Frontend developers should take responsibility for the data their applications rely on, he said. For instance, frontend developers should be aware that there are roughly five types of data that developers ultimately present or capture from the interface:

  • Confidential data;
  • Highly confidential data;
  • Restricted data;
  • Internal data; or
  • Public data.

These five types of data have different requirements, based on how it’s being captured and then put back into the database or, conversely, how it’s being fetched from a database and presented in the interface, he said.

“The types of interfaces are also very important when we talk of frontend web applications,” he said. “Today, especially in the AI world, you’re not just talking of data being slapped on a screen or painted on a screen. You’re talking of a highly interactive system that could be natural language processing driven. So based on that, how it is being captured is very, very important.”

For instance, frontend developers need to know when to use encryption, a CAPTCHA, or a registration form.

“It’s important to understand that there’s also a lot of liability today that goes into development,” he added. “What developers do not understand directly is how their decisions could impact the organization and their leadership in many, many cases.”

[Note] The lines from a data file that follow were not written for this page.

-- pv_equiv track=rewrite | github.com/jlope384/Proyecto-2-IA | maze_solver/utils/maze.py | load_maze_from_text
-- ===== SOURCE A (Python) =====
-- def load_maze_from_text(text):
--     """Carga un laberinto desde texto"""
--     lines = [l.rstrip('\n') for l in text.strip().split('\n') if l.strip()]
--
--     rows = len(lines)
--     cols = max(len(l) for l in lines) if lines else 0
--     maze = []
--     start = goal = None
--
--     for r, line in enumerate(lines):
--         row = []
--         for c in range(cols):
--             ch = line[c] if c < len(line) else '1'
--             val = int(ch) if ch in '01234' else 1
--             row.append(val)
--             if ch == '2':
--                 start = (r, c)
--             if ch == '3':
--                 goal = (r, c)
--         maze.append(row)
--
--     return maze, rows, cols, start, goal
-- ===== SOURCE B (Python) =====
-- def load_maze_from_text(text):
--     """Carga un laberinto desde texto"""
--     lines = [l for l in text.strip().split('\n') if l.strip()]
--     rows = len(lines)
--     cols = max((len(l) for l in lines), default=0)
--     maze = [[int(line[c]) if c < len(line) and line[c] in '01234' else 1
--              for c in range(cols)] for line in lines]
--
--     def find_last(target):
--         # last occurrence in row-major order = first hit of a reverse scan
--         for r in range(rows - 1, -1, -1):
--             line = lines[r]
--             for c in range(len(line) - 1, -1, -1):
--                 if line[c] == target:
--                     return (r, c)
--         return None
--
--     return maze, rows, cols, find_last('2'), find_last('3')
-- ===== Notes on version B (the rewrite author's own statement) =====
-- stated objective: alternative
-- what changed: B builds the padded grid directly as a nested comprehension and finds start/goal by a separate reverse row-major scan that returns the first hit (equivalent to A's last-wins overwrite), instead of A's single loop threading row/start/goal state through nested folds with appends.
import Mathlib
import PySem

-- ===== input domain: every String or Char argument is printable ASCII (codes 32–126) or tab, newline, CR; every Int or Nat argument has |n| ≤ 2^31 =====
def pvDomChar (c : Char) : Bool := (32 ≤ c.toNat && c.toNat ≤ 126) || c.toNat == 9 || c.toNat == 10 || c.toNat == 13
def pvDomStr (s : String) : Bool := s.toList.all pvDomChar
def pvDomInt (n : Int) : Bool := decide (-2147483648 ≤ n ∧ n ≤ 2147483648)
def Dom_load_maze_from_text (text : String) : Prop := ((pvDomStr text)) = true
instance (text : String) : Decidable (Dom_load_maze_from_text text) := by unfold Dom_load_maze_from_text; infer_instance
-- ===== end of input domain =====

-- B replaces A's single state-threading loop by a nested comprehension for the grid plus a
-- separate reverse row-major scan for start/goal (same return value; no speed claim).

-- ===== PORT A =====

-- exact port of l.rstrip('\n'): drop trailing '\n' characters
def pvRstripNl (cs : List Char) : List Char := (cs.reverse.dropWhile (· == '\n')).reverse

-- lines = [l.rstrip('\n') for l in text.strip().split('\n') if l.strip()]
def pvLinesA (text : String) : List (List Char) :=
  ((PySem.Chars.splitOn (PySem.Chars.strip text.toList) ['\n']).filter
      (fun l => !(PySem.Chars.strip l).isEmpty)).map pvRstripNl

-- body of A's inner 'for c in range(cols)' loop; state = (row, start, goal)
def pvStepA (r : Int) (line : List Char)
    (st : List Int × Option (Int × Int) × Option (Int × Int)) (c : Int) :
    List Int × Option (Int × Int) × Option (Int × Int) :=
  let ch := if c < PySem.Chars.len line then PySem.List.pyGetD line c '1' else '1'
  let val := if PySem.Chars.isIn [ch] ['0', '1', '2', '3', '4'] then (PySem.Int.ofChars? [ch]).getD 1 else 1
  (st.1 ++ [val],
   (if ch = '2' then some (r, c) else st.2.1),
   (if ch = '3' then some (r, c) else st.2.2))

def load_maze_from_text (text : String) : List (List Int) × Int × Int × (Option (Int × Int)) × (Option (Int × Int)) :=
  let lines := pvLinesA text
  let rows : Int := lines.length
  let cols : Int :=
    if lines = [] then 0
    else (PySem.List.max? (lines.map (fun l => PySem.Chars.len l)) (fun x => x)).getD 0
  let fin := (PySem.List.enumerate lines).foldl
    (fun (st : List (List Int) × Option (Int × Int) × Option (Int × Int)) rl =>
      (st.1 ++ [((PySem.List.pyRange 0 cols).foldl (pvStepA rl.1 rl.2) ([], st.2)).1],
       ((PySem.List.pyRange 0 cols).foldl (pvStepA rl.1 rl.2) ([], st.2)).2))
    ([], none, none)
  (fin.1, rows, cols, fin.2.1, fin.2.2)

-- ===== PORT B =====

-- int(line[c]) if c < len(line) and line[c] in '01234' else 1
def pvCellB (line : List Char) (c : Int) : Int :=
  if c < PySem.Chars.len line ∧ PySem.Chars.isIn [PySem.List.pyGetD line c '1'] ['0', '1', '2', '3', '4'] = true
  then (PySem.Int.ofChars? [PySem.List.pyGetD line c '1']).getD 1 else 1

-- inner loop of find_last: first match of the reverse scan of one line (early return)
def pvFindRowB (line : List Char) (t : Char) : Option Int :=
  (PySem.List.pyRange (PySem.Chars.len line - 1) (-1) (-1)).findSome?
    (fun c => if PySem.List.pyGetD line c ' ' = t then some c else none)

-- find_last(target): reverse scan over rows, early return on first matching cell
def pvFindLastB (lines : List (List Char)) (t : Char) : Option (Int × Int) :=
  (PySem.List.pyRange ((lines.length : Int) - 1) (-1) (-1)).findSome?
    (fun r => (pvFindRowB (PySem.List.pyGetD lines r []) t).map (fun c => (r, c)))

def load_maze_from_text_alt (text : String) : List (List Int) × Int × Int × (Option (Int × Int)) × (Option (Int × Int)) :=
  let lines := (PySem.Chars.splitOn (PySem.Chars.strip text.toList) ['\n']).filter
      (fun l => !(PySem.Chars.strip l).isEmpty)
  let rows : Int := lines.length
  let cols : Int := (PySem.List.max? (lines.map (fun l => PySem.Chars.len l)) (fun x => x)).getD 0
  let maze := lines.map (fun line => (PySem.List.pyRange 0 cols).map (fun c => pvCellB line c))
  (maze, rows, cols, pvFindLastB lines '2', pvFindLastB lines '3')

-- ===== PRECONDITION & SPEC =====
def Spec_load_maze_from_text (text : String) (out : List (List Int) × Int × Int × (Option (Int × Int)) × (Option (Int × Int))) : Prop := out = load_maze_from_text_alt text
instance (text : String) (out : List (List Int) × Int × Int × (Option (Int × Int)) × (Option (Int × Int))) : Decidable (Spec_load_maze_from_text text out) := by unfold Spec_load_maze_from_text; infer_instance

-- ===== CLAIM (what is proved, stated in full; the proofs are below) =====
def Claim_equal_load_maze_from_text : Prop := ∀ (text : String), Dom_load_maze_from_text text → Spec_load_maze_from_text text (load_maze_from_text text)

-- ===== LEMMAS AND PROOFS =====

-- A's cell character and the per-target hit function of A's overwrite updates
def pvChA (line : List Char) (c : Int) : Char :=
  if c < PySem.Chars.len line then PySem.List.pyGetD line c '1' else '1'

def pvG (t : Char) (r : Int) (line : List Char) (c : Int) : Option (Int × Int) :=
  if pvChA line c = t then some (r, c) else none

-- splitting on '\n' yields pieces free of '\n' (so A's rstrip('\n') is the identity on them)
theorem pv_go_no_nl : ∀ (fuel : Nat) (l cur : List Char) (acc : List (List Char)),
    l.length < fuel → '\n' ∉ cur → (∀ p ∈ acc, '\n' ∉ p) →
    ∀ p ∈ PySem.Chars.splitOn.go ['\n'] fuel l cur acc, '\n' ∉ p := by
  intro fuel
  induction fuel with
  | zero => intro l cur acc h; omega
  | succ n ih =>
    intro l cur acc hf hcur hacc p hp
    match l with
    | [] =>
      rw [PySem.Chars.splitOn.go] at hp
      · simp at hp
        rcases hp with h | h
        · exact hacc p h
        · subst h; simpa using hcur
      · omega
    | c :: rest =>
      rw [PySem.Chars.splitOn.go] at hp
      by_cases hpre : List.isPrefixOf ['\n'] (c :: rest)
      · simp only [hpre, if_true] at hp
        refine ih _ _ _ (by simp at hf ⊢; omega) (by simp) ?_ p hp
        intro q hq
        simp at hq
        rcases hq with h | h
        · subst h; simpa using hcur
        · exact hacc q h
      · simp only [hpre] at hp
        have hc : c ≠ '\n' := by
          intro h
          exact hpre (by simp [List.isPrefixOf, h])
        refine ih _ _ _ (by simp at hf ⊢; omega) ?_ hacc p hp
        intro h
        simp at h
        rcases h with h | h
        · exact hc h.symm
        · exact hcur h

theorem pv_splitOn_no_nl (s : List Char) : ∀ p ∈ PySem.Chars.splitOn s ['\n'], '\n' ∉ p := by
  intro p hp
  rw [PySem.Chars.splitOn] at hp
  exact pv_go_no_nl _ _ _ _ (by omega) (by simp) (by simp) p hp

theorem pv_rstrip_id (l : List Char) (h : '\n' ∉ l) : pvRstripNl l = l := by
  unfold pvRstripNl
  have hd : l.reverse.dropWhile (· == '\n') = l.reverse := by
    cases hr : l.reverse with
    | nil => simp
    | cons x xs =>
      have hx : x ∈ l := by
        have : x ∈ l.reverse := by simp [hr]
        simpa using this
      have : ¬ (x == '\n') = true := by
        simp; intro he; exact h (he ▸ hx)
      simp [this]
  simp [hd]

theorem pv_linesA_eq (text : String) :
    pvLinesA text = (PySem.Chars.splitOn (PySem.Chars.strip text.toList) ['\n']).filter
      (fun l => !(PySem.Chars.strip l).isEmpty) := by
  unfold pvLinesA
  rw [List.map_congr_left (fun l hl => pv_rstrip_id l
    (pv_splitOn_no_nl _ l (List.mem_of_mem_filter hl)))]
  exact List.map_id _

-- a fold that appends one cell and overwrites two Options, split into its three components
theorem pv_foldl_triple {α ρ : Type} (cs : List α) (v : α → ρ)
    (g2 g3 : α → Option (Int × Int)) (row0 : List ρ) (s0 t0 : Option (Int × Int)) :
    cs.foldl (fun (st : List ρ × Option (Int × Int) × Option (Int × Int)) c =>
        (st.1 ++ [v c], (g2 c).or st.2.1, (g3 c).or st.2.2)) (row0, s0, t0)
    = (row0 ++ cs.map v, (cs.reverse.findSome? g2).or s0, (cs.reverse.findSome? g3).or t0) := by
  induction cs generalizing row0 s0 t0 with
  | nil => simp
  | cons c cs ih => simp [ih, List.findSome?_append, Option.or_assoc]

theorem pv_map_findSome? {α β γ : Type} (l : List α) (f : α → Option β) (h : β → γ) :
    (l.findSome? f).map h = l.findSome? (fun x => (f x).map h) := by
  induction l with
  | nil => simp
  | cons x l ih => cases hx : f x <;> simp [hx, ih]

theorem pv_findSome?_congr {α β : Type} (l : List α) (f g : α → Option β)
    (h : ∀ x ∈ l, f x = g x) : l.findSome? f = l.findSome? g := by
  induction l with
  | nil => rfl
  | cons x l ih =>
    simp only [List.findSome?_cons, h x (by simp)]
    cases g x <;> simp [ih (fun y hy => h y (by simp [hy]))]

-- A's loop body in split form
theorem pv_stepA_form (r : Int) (line : List Char) :
    pvStepA r line = fun st c =>
      (st.1 ++ [if PySem.Chars.isIn [pvChA line c] ['0', '1', '2', '3', '4']
                then (PySem.Int.ofChars? [pvChA line c]).getD 1 else 1],
       (pvG '2' r line c).or st.2.1, (pvG '3' r line c).or st.2.2) := by
  funext st c
  unfold pvStepA pvG pvChA
  dsimp only
  split_ifs <;> rfl

-- A's cell value equals B's comprehension cell
theorem pv_cell_eq (line : List Char) (c : Int) :
    (if PySem.Chars.isIn [pvChA line c] ['0', '1', '2', '3', '4']
     then (PySem.Int.ofChars? [pvChA line c]).getD 1 else 1)
    = pvCellB line c := by
  unfold pvChA pvCellB
  by_cases hlt : c < PySem.Chars.len line
  · rw [if_pos hlt]
    by_cases hin : PySem.Chars.isIn [PySem.List.pyGetD line c '1'] ['0', '1', '2', '3', '4'] = true
    · rw [if_pos hin, if_pos ⟨hlt, hin⟩]
    · rw [if_neg hin, if_neg (fun h => hin h.2)]
  · rw [if_neg hlt,
        if_pos (show PySem.Chars.isIn ['1'] ['0', '1', '2', '3', '4'] = true by decide),
        if_neg (show ¬(c < PySem.Chars.len line ∧
          PySem.Chars.isIn [PySem.List.pyGetD line c '1'] ['0', '1', '2', '3', '4'] = true)
          from fun h => hlt h.1)]
    decide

Standards for All Developers

To start reducing technical debt, development teams should adopt coding standards with which every developer complies, he added.

“At a very basic minimum, you’re thinking about nomenclature,” Purighalla said. “How are variables being declared and how are they being named? Public variables, global variables, private variables.”

Development teams also should adopt test-driven development, he advised. In test-driven development, unit test cases are created before developing the actual code.

“At a very minimum, test-driven development is a very good strategy to reduce the number of obvious bugs in the functionality and the user usability itself,” he said. “So requirements are viewed not as a checkbox that has to be checked off, but as a part of an outcome that has to be achieved.”

Test-driven development creates a mind shift that supports thinking about code from a functional code integrity or code completeness standpoint, he added.

The frontend also has to think about whether the web applications are being developed for some internal purpose or as a SaaS application for public consumption, he added. There may be compliance concerns around HIPAA, SOC 2 or other regulations, he added. That combined with concerns about data and security should guide developers.

“Those determine the types of standards that have to be followed, certain basic principles in terms of code scans, code coverage, and security scans [that] must be done at a certain periodicity,” he said. “Either this is a static code analysis that’s done, or it is done in every single deploy cycle.”

Good practices must be geared toward ensuring readability, he added, and there must be proper, in-line documentation. That could be as simple as developers adding comments about who is developing it, when is it being written, why is it being written, what requirements exist, and what is the purpose, he said. Comments should also indicate whether there is a deeper design document or sequence diagram of some sort reference in the project.

“The absence of this is why we have the number of cyber breaches — I cannot over-emphasize that,” he said. “It’s so easy if you have the choice of tech stack sometimes, right? If you were to go with the frontend, with just an interpreted language versus a compiled language, let’s say PHP, it’s so easy to find your way through and then start hacking a system. It doesn’t take very long, even if there’s a small vulnerability. If you were to go with a basic compiled piece of tech, the chances of somebody doing that, if it’s done well, are lowered greatly.”

In addition, developers across the organization should all follow the same standards for these practices, he added.

“Developers must understand that they’re a part of a larger ecosystem, and building a piece that works in the overall picture,” he said. “Understanding everything from the business viewpoint, and then working backward for that business outcome, which could include certain security constructs I would not program for.